━━ Material for this exercise ━━
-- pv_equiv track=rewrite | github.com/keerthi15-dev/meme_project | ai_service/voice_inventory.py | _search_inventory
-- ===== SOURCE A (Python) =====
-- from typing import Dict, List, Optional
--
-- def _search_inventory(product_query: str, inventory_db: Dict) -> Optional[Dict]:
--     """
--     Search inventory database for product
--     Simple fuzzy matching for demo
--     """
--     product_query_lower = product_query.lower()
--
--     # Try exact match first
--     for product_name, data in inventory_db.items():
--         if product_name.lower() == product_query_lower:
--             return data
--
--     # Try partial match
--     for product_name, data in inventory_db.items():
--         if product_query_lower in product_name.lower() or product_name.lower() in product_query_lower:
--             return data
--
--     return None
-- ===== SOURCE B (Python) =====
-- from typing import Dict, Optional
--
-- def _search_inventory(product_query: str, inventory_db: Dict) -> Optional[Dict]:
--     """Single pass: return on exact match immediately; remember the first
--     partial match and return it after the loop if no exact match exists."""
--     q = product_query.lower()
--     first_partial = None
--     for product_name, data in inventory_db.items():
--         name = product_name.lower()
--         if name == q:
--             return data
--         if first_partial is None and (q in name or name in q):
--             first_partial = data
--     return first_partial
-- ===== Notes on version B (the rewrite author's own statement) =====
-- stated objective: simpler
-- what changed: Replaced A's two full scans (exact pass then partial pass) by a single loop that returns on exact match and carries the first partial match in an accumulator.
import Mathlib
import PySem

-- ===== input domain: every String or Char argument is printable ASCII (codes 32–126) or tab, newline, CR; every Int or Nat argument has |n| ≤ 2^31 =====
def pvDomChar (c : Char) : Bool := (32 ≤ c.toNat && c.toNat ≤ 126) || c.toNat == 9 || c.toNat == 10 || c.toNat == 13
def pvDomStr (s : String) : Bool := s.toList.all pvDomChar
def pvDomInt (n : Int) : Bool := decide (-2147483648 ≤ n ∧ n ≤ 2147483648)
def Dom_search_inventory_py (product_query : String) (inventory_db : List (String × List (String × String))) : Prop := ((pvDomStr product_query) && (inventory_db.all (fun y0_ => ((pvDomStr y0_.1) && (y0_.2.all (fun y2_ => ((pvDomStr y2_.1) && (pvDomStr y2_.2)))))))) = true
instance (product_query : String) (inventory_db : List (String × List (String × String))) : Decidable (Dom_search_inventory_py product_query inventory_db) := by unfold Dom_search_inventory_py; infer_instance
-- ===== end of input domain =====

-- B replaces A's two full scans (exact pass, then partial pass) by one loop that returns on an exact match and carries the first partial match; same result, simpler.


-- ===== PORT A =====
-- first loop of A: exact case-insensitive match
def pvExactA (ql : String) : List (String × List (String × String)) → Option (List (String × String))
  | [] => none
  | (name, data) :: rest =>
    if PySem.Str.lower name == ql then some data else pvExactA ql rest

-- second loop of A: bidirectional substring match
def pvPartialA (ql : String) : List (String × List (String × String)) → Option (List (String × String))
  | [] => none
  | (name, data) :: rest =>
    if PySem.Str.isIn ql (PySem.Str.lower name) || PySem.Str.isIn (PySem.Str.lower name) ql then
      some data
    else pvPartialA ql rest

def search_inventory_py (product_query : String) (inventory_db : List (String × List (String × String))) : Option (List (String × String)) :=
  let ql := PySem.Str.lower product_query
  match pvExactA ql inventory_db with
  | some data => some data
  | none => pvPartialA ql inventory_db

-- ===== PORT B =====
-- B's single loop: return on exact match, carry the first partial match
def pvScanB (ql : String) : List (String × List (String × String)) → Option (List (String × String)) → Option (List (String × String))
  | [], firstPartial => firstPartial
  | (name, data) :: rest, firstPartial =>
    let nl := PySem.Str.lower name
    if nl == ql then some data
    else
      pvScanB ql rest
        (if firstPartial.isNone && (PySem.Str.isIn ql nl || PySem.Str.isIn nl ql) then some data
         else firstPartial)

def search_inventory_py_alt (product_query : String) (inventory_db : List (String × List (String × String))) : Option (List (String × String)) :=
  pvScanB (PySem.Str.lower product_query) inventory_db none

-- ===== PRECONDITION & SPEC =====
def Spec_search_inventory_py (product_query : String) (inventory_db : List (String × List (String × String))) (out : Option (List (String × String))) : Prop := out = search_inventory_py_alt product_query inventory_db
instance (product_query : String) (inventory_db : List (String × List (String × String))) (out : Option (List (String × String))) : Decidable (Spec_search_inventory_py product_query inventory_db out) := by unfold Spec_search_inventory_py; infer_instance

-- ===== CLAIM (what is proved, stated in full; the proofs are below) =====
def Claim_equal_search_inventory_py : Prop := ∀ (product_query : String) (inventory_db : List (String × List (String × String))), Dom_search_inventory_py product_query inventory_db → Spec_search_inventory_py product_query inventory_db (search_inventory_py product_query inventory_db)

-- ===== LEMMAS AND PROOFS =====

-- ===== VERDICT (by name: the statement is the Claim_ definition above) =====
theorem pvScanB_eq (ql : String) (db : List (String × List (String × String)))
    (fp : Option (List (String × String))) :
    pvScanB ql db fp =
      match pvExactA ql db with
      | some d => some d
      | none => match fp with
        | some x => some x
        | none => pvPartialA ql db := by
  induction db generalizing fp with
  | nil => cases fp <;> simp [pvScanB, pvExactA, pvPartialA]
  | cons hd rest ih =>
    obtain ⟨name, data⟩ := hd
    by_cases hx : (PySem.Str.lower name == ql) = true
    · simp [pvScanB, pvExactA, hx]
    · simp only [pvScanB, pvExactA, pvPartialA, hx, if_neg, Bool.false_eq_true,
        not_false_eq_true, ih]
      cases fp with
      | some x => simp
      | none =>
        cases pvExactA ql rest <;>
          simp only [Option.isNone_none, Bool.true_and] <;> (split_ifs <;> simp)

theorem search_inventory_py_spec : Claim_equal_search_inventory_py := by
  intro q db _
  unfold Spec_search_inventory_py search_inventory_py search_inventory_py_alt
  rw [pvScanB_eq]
━━━
» **Work to be completed**
Taking the lines above one at a time, give the number of them that contain the string "rewrite". Add nothing else.

» **Response**
2